You have three coins, one with two heads, and two fair. Pick one at random, flip it twice, and get two heads. What is the probability that tossing again I get heads?

I see it this way: call $$2H$$ the event of tossing two heads and $$3H$$ the event of getting the third one, $$F$$ and $$R$$ the events of picking a fair coin or the rigged one, respectively. Determine $$\mathbb P(3H|2H)$$. Is this what they are asking?

I go from the basics: $$\mathbb P(3H|2H) = \frac{\mathbb P(3H\cap 2H)}{\mathbb P(2H)}=\frac{\mathbb P(3H\cap 2H \cap F)+\mathbb P(3H\cap 2H \cap R)}{\mathbb P(2H|F)\mathbb P(F)+\mathbb P(2H|R)\mathbb P(R)}.$$ Take $$\mathbb P(F)=\frac23$$, $$\mathbb P(R)=\frac13$$, $$\mathbb P(2H|F)=\frac14$$, $$\mathbb P(2H|R)=1$$, $$\mathbb P(3H\cap 2H \cap F)=\mathbb P(3H \cap F) = \mathbb P(3H | F)\mathbb P(F)= \frac18\frac 23$$,$$\mathbb P(3H\cap 2H \cap R)=\mathbb P(3H | R) P(R)= \frac13$$, and I get $$\mathbb P(3H|2H) = \frac{\frac1{12}+\frac13}{\frac16+\frac13}=\frac56.$$ Is this reasonable?

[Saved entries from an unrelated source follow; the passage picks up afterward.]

-- pv_equiv track=rewrite | github.com/ggaitsgori/GMU | ne_solvers.py | enumerate_k_configurations
-- ===== SOURCE A (Python) =====
-- from typing import Any, Callable, Dict, List, Optional, Tuple
--
-- def enumerate_k_configurations(m: int, n: int) -> List[List[int]]:
--     """
--     Enumerate all admissible cutoff vectors k = (k_1,...,k_m) with
--     1 <= k_m <= ... <= k_1 <= n.
--     """
--     configs: List[List[int]] = []
--     cur = [1] * m
--
--     def backtrack(pos: int, last_val: int) -> None:
--         if pos == m:
--             configs.append(cur[::-1])
--             return
--         for v in range(last_val, n + 1):
--             cur[pos] = v
--             backtrack(pos + 1, v)
--
--     backtrack(0, 1)
--     return configs
-- ===== SOURCE B (Python) =====
-- def enumerate_k_configurations(m, n):
--     rows = [[]]
--     for _ in range(m):
--         rows = [row + [v]
--                 for row in rows
--                 for v in range(row[-1] if row else 1, n + 1)]
--     return [row[::-1] for row in rows]
-- ===== Notes on version B (the rewrite author's own statement) =====
-- stated objective: simpler
-- what changed: Replaced the mutating recursive backtracking over a shared cur buffer with an iterative level-by-level comprehension that extends every partial row by one position per round.
-- outside the precondition, e.g. on enumerate_k_configurations(-1, 0): A returns [], B returns [[]]; on enumerate_k_configurations(-1, 2): A raises IndexError, B returns [[]]
import Mathlib
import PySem

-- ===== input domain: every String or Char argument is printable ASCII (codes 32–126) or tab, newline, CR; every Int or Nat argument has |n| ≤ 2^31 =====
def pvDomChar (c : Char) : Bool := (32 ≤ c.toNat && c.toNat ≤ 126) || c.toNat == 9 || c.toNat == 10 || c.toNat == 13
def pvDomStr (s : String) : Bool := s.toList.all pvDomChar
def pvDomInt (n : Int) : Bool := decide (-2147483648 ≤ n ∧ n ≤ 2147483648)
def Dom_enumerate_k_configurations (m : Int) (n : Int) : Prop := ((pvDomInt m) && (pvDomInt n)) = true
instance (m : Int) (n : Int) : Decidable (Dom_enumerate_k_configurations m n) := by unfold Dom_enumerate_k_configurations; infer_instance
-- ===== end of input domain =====

-- B replaces A's mutating recursive backtracking with an iterative level-by-level
-- comprehension (simpler decomposition, same cost); equivalence proved for m >= 0.


-- ===== PORT A =====
-- backtrack(pos, last_val), threading the mutable `cur` and `configs` through the state;
-- `fuel` is the termination measure m - pos (never exhausted on the admitted inputs).
def pvBacktrack (m n : Int) : Nat → Nat → Int → List Int → List (List Int) → List Int × List (List Int)
  | fuel, pos, last_val, cur, configs =>
    if (pos : Int) = m then (cur, configs ++ [cur.reverse])
    else
      match fuel with
      | 0 => (cur, configs)
      | f + 1 =>
        (PySem.List.pyRange last_val (n + 1) 1).foldl
          (fun st v => pvBacktrack m n f (pos + 1) v (st.1.set pos v) st.2)
          (cur, configs)

def enumerate_k_configurations (m : Int) (n : Int) : List (List Int) :=
  (pvBacktrack m n m.toNat 0 1 (List.replicate m.toNat 1) []).2

-- ===== PORT B =====
def enumerate_k_configurations_alt (m : Int) (n : Int) : List (List Int) :=
  let rows : List (List Int) :=
    (PySem.List.pyRange 0 m 1).foldl
      (fun rows _ =>
        rows.flatMap (fun row =>
          (PySem.List.pyRange (row.getLast?.getD 1) (n + 1) 1).map (fun v => row ++ [v])))
      [[]]
  rows.map (fun row => row.reverse)

-- ===== PRECONDITION & SPEC =====
-- Pre_ excludes negative m (outside the function's domain of cutoff-vector lengths), where A
-- raises IndexError for n ≥ 1 and accidentally returns [] for n < 1; and m ≥ 997 with n ≥ 1,
-- where A's recursion exceeds CPython's default recursion limit and raises RecursionError.
def Pre_enumerate_k_configurations (m : Int) (n : Int) : Prop := 0 ≤ m ∧ (n < 1 ∨ m < 997)
instance (m : Int) (n : Int) : Decidable (Pre_enumerate_k_configurations m n) := by unfold Pre_enumerate_k_configurations; infer_instance
def pvWitness_enumerate_k_configurations : Int × Int := (3, 3)

def Spec_enumerate_k_configurations (m : Int) (n : Int) (out : List (List Int)) : Prop := out = enumerate_k_configurations_alt m n
instance (m : Int) (n : Int) (out : List (List Int)) : Decidable (Spec_enumerate_k_configurations m n out) := by unfold Spec_enumerate_k_configurations; infer_instance

-- ===== CLAIM (what is proved, stated in full; the proofs are below) =====
def Claim_equal_enumerate_k_configurations : Prop := ∀ (m : Int) (n : Int), Dom_enumerate_k_configurations m n → Pre_enumerate_k_configurations m n → Spec_enumerate_k_configurations m n (enumerate_k_configurations m n)

-- ===== LEMMAS AND PROOFS =====

/-- Canonical spec: all nondecreasing vectors of length `fuel` with entries in
`[last, n]`, in lexicographic order. -/
def pvGen (n : Int) : Nat → Int → List (List Int)
  | 0, _ => [[]]
  | f + 1, last =>
    (PySem.List.pyRange last (n + 1) 1).flatMap (fun v => (pvGen n f v).map (v :: ·))

theorem pvFlatMapSingleton (l : List Int) : l.flatMap (fun v => [[v]]) = l.map (fun v => ([v] : List Int)) := by
  induction l with
  | nil => rfl
  | cons x xs ih => simp [List.flatMap_cons, ih]

theorem pvGetLastD_cons (v last : Int) (row : List Int) :
    ((v :: row).getLast?.getD last) = (row.getLast?.getD v) := by
  cases row with
  | nil => simp
  | cons x xs =>
    obtain ⟨y, hy⟩ := Option.isSome_iff_exists.mp (by simp : (x :: xs).getLast?.isSome)
    simp [List.getLast?_cons_cons, hy]

/-- Generating one position deeper = extending every row of `pvGen` at its tail. -/
theorem pvGen_snoc (n : Int) : ∀ (f : Nat) (last : Int),
    pvGen n (f + 1) last =
      (pvGen n f last).flatMap (fun row =>
        (PySem.List.pyRange (row.getLast?.getD last) (n + 1) 1).map (fun v => row ++ [v])) := by
  intro f
  induction f with
  | zero =>
    intro last
    show (PySem.List.pyRange last (n + 1) 1).flatMap (fun v => [[v]]) = _
    rw [show (pvGen n 0 last) = [[]] from rfl, pvFlatMapSingleton]
    simp
  | succ f ih =>
    intro last
    have h1 : pvGen n (f + 1 + 1) last =
        (PySem.List.pyRange last (n + 1) 1).flatMap (fun v =>
          (pvGen n f v).flatMap (fun row =>
            (PySem.List.pyRange (row.getLast?.getD v) (n + 1) 1).map
              (fun w => v :: (row ++ [w])))) := by
      show (PySem.List.pyRange last (n + 1) 1).flatMap
          (fun v => (pvGen n (f + 1) v).map (v :: ·)) = _
      refine List.flatMap_congr fun v _ => ?_
      rw [ih v, List.map_flatMap]
      refine List.flatMap_congr fun row _ => ?_
      rw [List.map_map]
      rfl
    have h2 : (pvGen n (f + 1) last).flatMap (fun row =>
          (PySem.List.pyRange (row.getLast?.getD last) (n + 1) 1).map (fun v => row ++ [v])) =
        (PySem.List.pyRange last (n + 1) 1).flatMap (fun v =>
          (pvGen n f v).flatMap (fun row =>
            (PySem.List.pyRange (row.getLast?.getD v) (n + 1) 1).map
              (fun w => v :: (row ++ [w])))) := by
      rw [show pvGen n (f + 1) last =
          (PySem.List.pyRange last (n + 1) 1).flatMap (fun v => (pvGen n f v).map (v :: ·))
          from rfl]
      rw [List.flatMap_assoc]
      refine List.flatMap_congr fun v _ => ?_
      rw [List.flatMap_map]
      refine List.flatMap_congr fun row _ => ?_
      rw [pvGetLastD_cons]
      simp
    rw [h1, h2]

/-- Invariant of A's backtracking: it appends exactly the `pvGen` family, prefixed by the
frozen first `pos` cells of `cur` (reversed), and never touches those cells. -/
theorem pvBacktrack_spec (n : Int) : ∀ (fuel : Nat) (m : Int) (pos : Nat) (last : Int)
    (cur : List Int) (configs : List (List Int)),
    (pos : Int) + fuel = m → cur.length = pos + fuel →
    (pvBacktrack m n fuel pos last cur configs).2 =
      configs ++ (pvGen n fuel last).map (fun s => (cur.take pos ++ s).reverse) ∧
    (pvBacktrack m n fuel pos last cur configs).1.take pos = cur.take pos ∧
    (pvBacktrack m n fuel pos last cur configs).1.length = cur.length := by
  intro fuel
  induction fuel with
  | zero =>
    intro m pos last cur configs hm hlen
    have hpm : (pos : Int) = m := by omega
    have htake : cur.take pos = cur := List.take_of_length_le (by omega)
    have hred : pvBacktrack m n 0 pos last cur configs = (cur, configs ++ [cur.reverse]) := by
      rw [pvBacktrack, if_pos hpm]
    rw [hred]
    simp [pvGen, htake]
  | succ f ih =>
    intro m pos last cur configs hm hlen
    have hne : ¬ ((pos : Int) = m) := by omega
    have key : ∀ (L : List Int) (st : List Int × List (List Int)),
        st.1.take pos = cur.take pos → st.1.length = cur.length →
        (L.foldl (fun st v => pvBacktrack m n f (pos + 1) v (st.1.set pos v) st.2) st).2 =
          st.2 ++ L.flatMap (fun v =>
            (pvGen n f v).map (fun s => (cur.take pos ++ v :: s).reverse)) ∧
        (L.foldl (fun st v => pvBacktrack m n f (pos + 1) v (st.1.set pos v) st.2) st).1.take pos
          = cur.take pos ∧
        (L.foldl (fun st v => pvBacktrack m n f (pos + 1) v (st.1.set pos v) st.2) st).1.length
          = cur.length := by
      intro L
      induction L with
      | nil => intro st h1 h2; simpa using ⟨h1, h2⟩
      | cons v L ihL =>
        intro st h1 h2
        have hlt : pos < st.1.length := by omega
        have hset : (st.1.set pos v).take (pos + 1) = cur.take pos ++ [v] := by
          rw [List.take_add_one]
          have : (st.1.set pos v)[pos]? = some v := by
            rw [List.getElem?_set_self (by simpa using hlt)]
          rw [this]
          have : (st.1.set pos v).take pos = cur.take pos := by
            rw [List.take_set_of_le (le_refl pos)]; exact h1
          rw [this]; rfl
        have hsetlen : (st.1.set pos v).length = pos + 1 + f := by simp; omega
        obtain ⟨ha, hb, hc⟩ := ih m (pos + 1) v (st.1.set pos v) st.2 (by push_cast; omega) hsetlen
        set st' := pvBacktrack m n f (pos + 1) v (st.1.set pos v) st.2 with hst'
        have hln : (cur.take pos).length = pos := by simp; omega
        have hb' : st'.1.take pos = cur.take pos := by
          have : st'.1.take pos = (st'.1.take (pos + 1)).take pos := by
            rw [List.take_take]; congr 1; omega
          rw [this, hb, hset]
          rw [List.take_append_of_le_length (by omega), List.take_take]
          congr 1; omega
        have hc' : st'.1.length = cur.length := by
          rw [hc, List.length_set]; exact h2
        have ha' : st'.2 = st.2 ++ (pvGen n f v).map
            (fun s => (cur.take pos ++ v :: s).reverse) := by
          rw [ha, hset]
          congr 1
          refine List.map_congr_left fun s _ => ?_
          rw [List.append_assoc]; rfl
        obtain ⟨hr1, hr2, hr3⟩ := ihL st' hb' hc'
        refine ⟨?_, ?_, ?_⟩
        · show (List.foldl _ st' L).2 = _
          rw [hr1, ha', List.append_assoc]
          rfl
        · exact hr2
        · exact hr3
    have hstep : pvBacktrack m n (f + 1) pos last cur configs =
        (PySem.List.pyRange last (n + 1) 1).foldl
          (fun st v => pvBacktrack m n f (pos + 1) v (st.1.set pos v) st.2)
          (cur, configs) := by
      rw [pvBacktrack]; simp [hne]
    obtain ⟨h1, h2, h3⟩ := key (PySem.List.pyRange last (n + 1) 1) (cur, configs) rfl rfl
    rw [hstep]
    refine ⟨?_, h2, h3⟩
    rw [h1]
    congr 1
    rw [show pvGen n (f + 1) last =
        (PySem.List.pyRange last (n + 1) 1).flatMap (fun v => (pvGen n f v).map (v :: ·))
        from rfl]
    rw [List.map_flatMap]
    refine List.flatMap_congr fun v _ => ?_
    rw [List.map_map]
    rfl

/-- B's fold builds exactly `pvGen` level by level. -/
theorem pvFold_gen (n : Int) : ∀ (L : List Int) (k : Nat),
    L.foldl (fun rows _ =>
        rows.flatMap (fun row =>
          (PySem.List.pyRange (row.getLast?.getD 1) (n + 1) 1).map (fun v => row ++ [v])))
      (pvGen n k 1) = pvGen n (k + L.length) 1 := by
  intro L
  induction L with
  | nil => intro k; simp
  | cons x L ihL =>
    intro k
    show List.foldl _ ((pvGen n k 1).flatMap _) L = _
    rw [← pvGen_snoc n k 1, ihL (k + 1)]
    congr 1
    simp; omega

-- ===== VERDICT (by name: the statement is the Claim_ definition above) =====
theorem enumerate_k_configurations_spec : Claim_equal_enumerate_k_configurations := by
  intro m n _ hpre
  obtain ⟨hpre, -⟩ := hpre
  show enumerate_k_configurations m n = enumerate_k_configurations_alt m n
  have hm : ((0 : Nat) : Int) + (m.toNat : Int) = m := by
    have := Int.toNat_of_nonneg hpre; omega
  obtain ⟨hA, -, -⟩ := pvBacktrack_spec n m.toNat m 0 1 (List.replicate m.toNat 1) [] hm
    (by simp)
  have hB : enumerate_k_configurations_alt m n =
      (pvGen n m.toNat 1).map (fun row => row.reverse) := by
    show ((PySem.List.pyRange 0 m 1).foldl _ [[]]).map _ = _
    have h0 : ([[]] : List (List Int)) = pvGen n 0 1 := rfl
    rw [h0, pvFold_gen n (PySem.List.pyRange 0 m 1) 0]
    congr 2
    rw [PySem.List.length_pyRange_one]
    simp
  rw [enumerate_k_configurations, hA, hB]
  simp
-- head-recursive specification of run splitting
def runs : List (Int × Int × Int) → List (List (Int × Int × Int))
  | [] => []
  | [x] => [[x]]
  | x :: y :: t =>
      match runs (y :: t) with
      | r :: rs => if pvContig x (r.headD (0, 0, 0)) then (x :: r) :: rs else [x] :: r :: rs
      | [] => [[x]]

-- the fusion step of segs_dc, as a function
def glue (L R : List (List (Int × Int × Int))) : List (List (Int × Int × Int)) :=
  if pvContig ((L.getLastD []).getLastD (0, 0, 0)) ((R.headD []).headD (0, 0, 0))
  then L.dropLast ++ [L.getLastD [] ++ R.headD []] ++ R.tail
  else L ++ R

-- the aggregation of one run: (product of sizes, strides of the innermost element)
def mg (seg : List (Int × Int × Int)) : Int × Int × Int :=
  (seg.foldl (fun p d => p * d.1) 1, (seg.getLastD (0, 0, 0)).2.1, (seg.getLastD (0, 0, 0)).2.2)

lemma runs_head : ∀ (t : List (Int × Int × Int)) (y : Int × Int × Int),
    ∃ r rs, runs (y :: t) = (y :: r) :: rs := by
  intro t
  induction t with
  | nil => intro y; exact ⟨[], [], rfl⟩
  | cons z t' ih =>
      intro y
      obtain ⟨r, rs, hr⟩ := ih z
      simp only [runs, hr]
      by_cases hc : pvContig y ((z :: r).headD (0, 0, 0)) = true
      · exact ⟨z :: r, rs, by rw [if_pos hc]⟩
      · exact ⟨[], (z :: r) :: rs, by rw [if_neg hc]⟩
-- pv_equiv track=rewrite | github.com/UnB-KnEDLe/DODFMiner | dodfminer/extract/polished/backend/seg.py | _extract_acts
-- ===== SOURCE A (Python) =====
-- def _extract_acts(text, prediction):
--     """Extract and join words predicted to be part of an act.
--
--     Args:
--         text (list): List of words in an act.
--         prediction (list): Predictions made for each word in the act.
--
--     """
--     acts = []
--
--     current_act = []
--     reading_act = False
--     for i in range(len(prediction)):
--         if prediction[i][0] == 'B':  # B-ato
--             reading_act = True
--             current_act.append(text[i])
--             continue
--
--         if reading_act:
--             current_act.append(text[i])
--
--         if reading_act and prediction[i][0] == 'E':  # E-ato
--             acts.append(' '.join(current_act))
--             current_act = []
--             reading_act = False
--
--     if reading_act:
--         acts.append(' '.join(current_act))
--
--     return acts
-- ===== SOURCE B (Python) =====
-- import re
--
-- def _extract_acts(text, prediction):
--     """Regex scan over the encoded tag stream instead of a flag-based state machine."""
--     tags = ''.join(p[0] for p in prediction)
--     return [' '.join(text[i] for i in range(m.start(), m.end()))
--             for m in re.finditer(r'B[^E]*(?:E|$)', tags)]
-- ===== Notes on version B (the rewrite author's own statement) =====
-- stated objective: idiomatic
-- what changed: Replaces the flag-based state machine with a single regex scan over the encoded tag stream (first chars of predictions), each match span yielding one act.
import Mathlib
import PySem

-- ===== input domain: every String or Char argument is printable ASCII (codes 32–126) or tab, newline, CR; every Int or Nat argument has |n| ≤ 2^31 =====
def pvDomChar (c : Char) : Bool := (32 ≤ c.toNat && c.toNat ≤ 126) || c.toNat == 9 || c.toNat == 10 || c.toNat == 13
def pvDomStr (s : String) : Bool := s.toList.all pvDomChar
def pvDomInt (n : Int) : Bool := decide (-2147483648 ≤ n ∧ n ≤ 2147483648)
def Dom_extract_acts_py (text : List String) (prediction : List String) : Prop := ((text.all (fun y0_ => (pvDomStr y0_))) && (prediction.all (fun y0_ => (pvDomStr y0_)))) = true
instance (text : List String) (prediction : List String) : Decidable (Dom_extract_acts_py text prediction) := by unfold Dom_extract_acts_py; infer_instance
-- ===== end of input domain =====

-- B replaces A's flag-based state machine by a regex-style scan over the tag stream (idiomatic,
-- same cost); equivalence of the return values is proved on Pre_ (exactly the inputs where the
-- Python A returns without raising).

-- ===== PORT A =====
-- s[0] for a string s; exact whenever s is nonempty (guaranteed inside Pre_).
def pvFirstCh (s : String) : Char := s.toList.headD ' '

-- one iteration of A's for-loop; state = (acts, current_act, reading_act)
def pvStepA (text : List String) (prediction : List String)
    (st : List String × List String × Bool) (i : Nat) :
    List String × List String × Bool :=
  let acts := st.1
  let cur := st.2.1
  let reading := st.2.2
  -- text[i] / prediction[i]: i is always in range for prediction; in range for text inside Pre_
  if pvFirstCh (prediction.getD i "") = 'B' then
    (acts, cur ++ [text.getD i ""], true)
  else
    let cur2 := if reading then cur ++ [text.getD i ""] else cur
    if reading && (pvFirstCh (prediction.getD i "") = 'E' : Bool) then
      (acts ++ [PySem.Str.join " " cur2], [], false)
    else
      (acts, cur2, reading)

def extract_acts_py (text : List String) (prediction : List String) : List String :=
  let st := (List.range prediction.length).foldl (pvStepA text prediction) ([], [], false)
  if st.2.2 then st.1 ++ [PySem.Str.join " " st.2.1] else st.1

-- ===== PORT B =====
-- hand port of re.finditer(r'B[^E]*(?:E|$)', tags): spans (start, end) of all matches,
-- scanning from position i; pvScanIn is "inside a match started at s".
mutual
def pvScanOut : List Char → Nat → List (Nat × Nat)
  | [], _ => []
  | c :: rest, i => if c = 'B' then pvScanIn rest (i + 1) i else pvScanOut rest (i + 1)
def pvScanIn : List Char → Nat → Nat → List (Nat × Nat)
  | [], i, s => [(s, i)]
  | c :: rest, i, s => if c = 'E' then (s, i + 1) :: pvScanOut rest (i + 1) else pvScanIn rest (i + 1) s
end

def extract_acts_py_alt (text : List String) (prediction : List String) : List String :=
  let tags := prediction.map pvFirstCh
  (pvScanOut tags 0).map (fun se =>
    PySem.Str.join " " ((List.range' se.1 (se.2 - se.1)).map (fun i => text.getD i "")))

-- ===== PRECONDITION & SPEC =====
-- Pre_ is exactly the set of inputs on which Python A returns (no narrowing): every prediction is
-- nonempty (else prediction[i][0] raises IndexError) and every word index the machine reads —
-- a 'B' position, or a position still inside an open act — is a valid index of text
-- (else text[i] raises IndexError). Both ports are totalised with default reads, so the
-- proved equality holds without using the Pre_ hypothesis; Pre_ only delimits where Python A returns.
def Pre_extract_acts_py (text : List String) (prediction : List String) : Prop :=
  (∀ p ∈ prediction, p ≠ "") ∧
  ∀ i < prediction.length,
    ((prediction.getD i "").toList.headD ' ' = 'B' ∨
     ∃ j < i, (prediction.getD j "").toList.headD ' ' = 'B' ∧
       ∀ k < i, j < k → (prediction.getD k "").toList.headD ' ' ≠ 'E') →
    i < text.length
instance (text : List String) (prediction : List String) : Decidable (Pre_extract_acts_py text prediction) := by unfold Pre_extract_acts_py; infer_instance

def pvWitness_extract_acts_py : List String × List String :=
  (["Sec.", "1", "ato", "fim", "x"], ["B-ato", "I-ato", "I-ato", "E-ato", "O"])

def Spec_extract_acts_py (text : List String) (prediction : List String) (out : List String) : Prop := out = extract_acts_py_alt text prediction
instance (text : List String) (prediction : List String) (out : List String) : Decidable (Spec_extract_acts_py text prediction out) := by unfold Spec_extract_acts_py; infer_instance

-- ===== CLAIM (what is proved, stated in full; the proofs are below) =====
def Claim_equal_extract_acts_py : Prop := ∀ (text : List String) (prediction : List String), Dom_extract_acts_py text prediction → Pre_extract_acts_py text prediction → Spec_extract_acts_py text prediction (extract_acts_py text prediction)

-- ===== LEMMAS AND PROOFS =====

-- join shorthand
def pvJoin (l : List String) : String := PySem.Str.join " " l

-- words of text at absolute indices s, s+1, …, s+k-1 (default "")
def pvWords (tx : List String) (s k : Nat) : List String :=
  (List.range' s k).map (fun i => tx.getD i "")

-- zip of (word, tag) over prediction positions, text read with default ""
def pvZipD : List String → List String → List (String × Char)
  | _, [] => []
  | tx, p :: ps => (tx.headD "", pvFirstCh p) :: pvZipD tx.tail ps

-- common functional specification: the list of joined acts
mutual
def pvSpecOut : List (String × Char) → List String
  | [] => []
  | (w, c) :: rest => if c = 'B' then pvSpecIn rest [w] else pvSpecOut rest
def pvSpecIn : List (String × Char) → List String → List String
  | [], cur => [pvJoin cur]
  | (w, c) :: rest, cur =>
    if c = 'B' then pvSpecIn rest (cur ++ [w])
    else if c = 'E' then pvJoin (cur ++ [w]) :: pvSpecOut rest
    else pvSpecIn rest (cur ++ [w])
end

-- A's step, reformulated on a (word, tag) pair
def pvStepZ (st : List String × List String × Bool) (wc : String × Char) :
    List String × List String × Bool :=
  if wc.2 = 'B' then (st.1, st.2.1 ++ [wc.1], true)
  else
    let cur2 := if st.2.2 then st.2.1 ++ [wc.1] else st.2.1
    if st.2.2 && (wc.2 = 'E' : Bool) then (st.1 ++ [pvJoin cur2], [], false)
    else (st.1, cur2, st.2.2)

-- A's final flush
def pvPost (st : List String × List String × Bool) : List String :=
  if st.2.2 then st.1 ++ [pvJoin st.2.1] else st.1

theorem pvZipD_eq (pr : List String) : ∀ tx : List String,
    (List.range pr.length).map (fun i => (tx.getD i "", pvFirstCh (pr.getD i ""))) = pvZipD tx pr := by
  induction pr with
  | nil => intro tx; simp [pvZipD]
  | cons p ps ih =>
    intro tx
    simp only [List.length_cons, List.range_succ_eq_map, List.map_cons, List.map_map]
    refine congrArg₂ _ (by cases tx <;> simp [List.getD]) ?_
    rw [← ih tx.tail]
    exact List.map_congr_left (fun i _ => by
      simp [Function.comp])

-- A's loop computes pvSpecOut / pvSpecIn
theorem pvFoldA (z : List (String × Char)) :
    (∀ acts cur, pvPost (z.foldl pvStepZ (acts, cur, true)) = acts ++ pvSpecIn z cur) ∧
    (∀ acts, pvPost (z.foldl pvStepZ (acts, [], false)) = acts ++ pvSpecOut z) := by
  induction z with
  | nil => exact ⟨fun acts cur => by simp [pvPost, pvSpecIn], fun acts => by simp [pvPost, pvSpecOut]⟩
  | cons hd tl ih =>
    obtain ⟨w, c⟩ := hd
    constructor
    · intro acts cur
      by_cases hB : c = 'B'
      · simp [List.foldl_cons, pvStepZ, hB, pvSpecIn, ih.1]
      · by_cases hE : c = 'E'
        · simp [List.foldl_cons, pvStepZ, hE, pvSpecIn, ih.2]
        · simp [List.foldl_cons, pvStepZ, hB, hE, pvSpecIn, ih.1]
    · intro acts
      by_cases hB : c = 'B'
      · simp [List.foldl_cons, pvStepZ, hB, pvSpecOut, ih.1]
      · simp [List.foldl_cons, pvStepZ, hB, pvSpecOut, ih.2]

-- B's scanner computes pvSpecOut / pvSpecIn
theorem pvScan (tx : List String) (pr : List String) :
    (∀ i, (pvScanOut (pr.map pvFirstCh) i).map (fun se =>
        pvJoin (pvWords tx se.1 (se.2 - se.1))) = pvSpecOut (pvZipD (tx.drop i) pr)) ∧
    (∀ i s, s ≤ i → (pvScanIn (pr.map pvFirstCh) i s).map (fun se =>
        pvJoin (pvWords tx se.1 (se.2 - se.1))) = pvSpecIn (pvZipD (tx.drop i) pr) (pvWords tx s (i - s))) := by
  induction pr with
  | nil =>
    refine ⟨fun i => by simp [pvScanOut, pvZipD, pvSpecOut], fun i s hs => by
      simp [pvScanIn, pvZipD, pvSpecIn]⟩
  | cons p ps ih =>
    have hhead : ∀ i : Nat, (tx.drop i).headD "" = tx.getD i "" := by
      intro i; simp [List.head?_drop, List.getD_eq_getElem?_getD]
    have htail : ∀ i : Nat, (tx.drop i).tail = tx.drop (i + 1) := by
      intro i; simp [List.tail_drop]
    have hwords : ∀ s i : Nat, s ≤ i →
        pvWords tx s (i - s) ++ [tx.getD i ""] = pvWords tx s (i + 1 - s) := by
      intro s i hs
      have h1 : i + 1 - s = (i - s) + 1 := by omega
      have h2 : s + (i - s) = i := by omega
      simp [pvWords, h1, List.range'_1_concat, h2]
    constructor
    · intro i
      by_cases hB : pvFirstCh p = 'B'
      · have h1 : pvWords tx i (i + 1 - i) = [tx.getD i ""] := by
          have : i + 1 - i = 1 := by omega
          simp [pvWords, this]
        have h2 := ih.2 (i + 1) i (Nat.le_succ i)
        rw [h1] at h2
        simp [pvScanOut, hB, pvZipD, pvSpecOut, htail, h2]
      · simp [pvScanOut, hB, pvZipD, pvSpecOut, htail, ih.1]
    · intro i s hs
      by_cases hE : pvFirstCh p = 'E'
      · simp [pvScanIn, hE, pvZipD, pvSpecIn, htail, ih.1, ← hwords s i hs]
      · simp [pvScanIn, hE, pvZipD, pvSpecIn, htail,
          ← hwords s i hs, ih.2 (i + 1) s (by omega)]

-- ===== VERDICT (by name: the statement is the Claim_ definition above) =====
theorem extract_acts_py_spec : Claim_equal_extract_acts_py := by
  intro text prediction _ _
  unfold Spec_extract_acts_py extract_acts_py extract_acts_py_alt
  have hfold : (List.range prediction.length).foldl (pvStepA text prediction) ([], [], false)
      = (pvZipD text prediction).foldl pvStepZ ([], [], false) := by
    rw [← pvZipD_eq prediction text, List.foldl_map]
    rfl
  rw [hfold]
  have hA := (pvFoldA (pvZipD text prediction)).2 []
  have hB := (pvScan text prediction).1 0
  simp only [pvPost] at hA
  simp only [List.drop_zero] at hB
  simp only [pvJoin, pvWords] at hB hA
  rw [hA, hB]
  simp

$$\frac{5}{6}$$ looks correct. Since $$3H \subset 2H$$, using
$$\mathbb P(3H\mid 2H)= \dfrac{\mathbb P(3H\mid F)\mathbb P(F)+\mathbb P(3H\mid R)\mathbb P(R)}{\mathbb P(2H\mid F)\mathbb P(F)+\mathbb P(2H\mid R)\mathbb P(R)} =\dfrac{\frac18\times\frac23+1 \times \frac13}{\frac14\times\frac23+1 \times \frac13}=\frac{5}{6}$$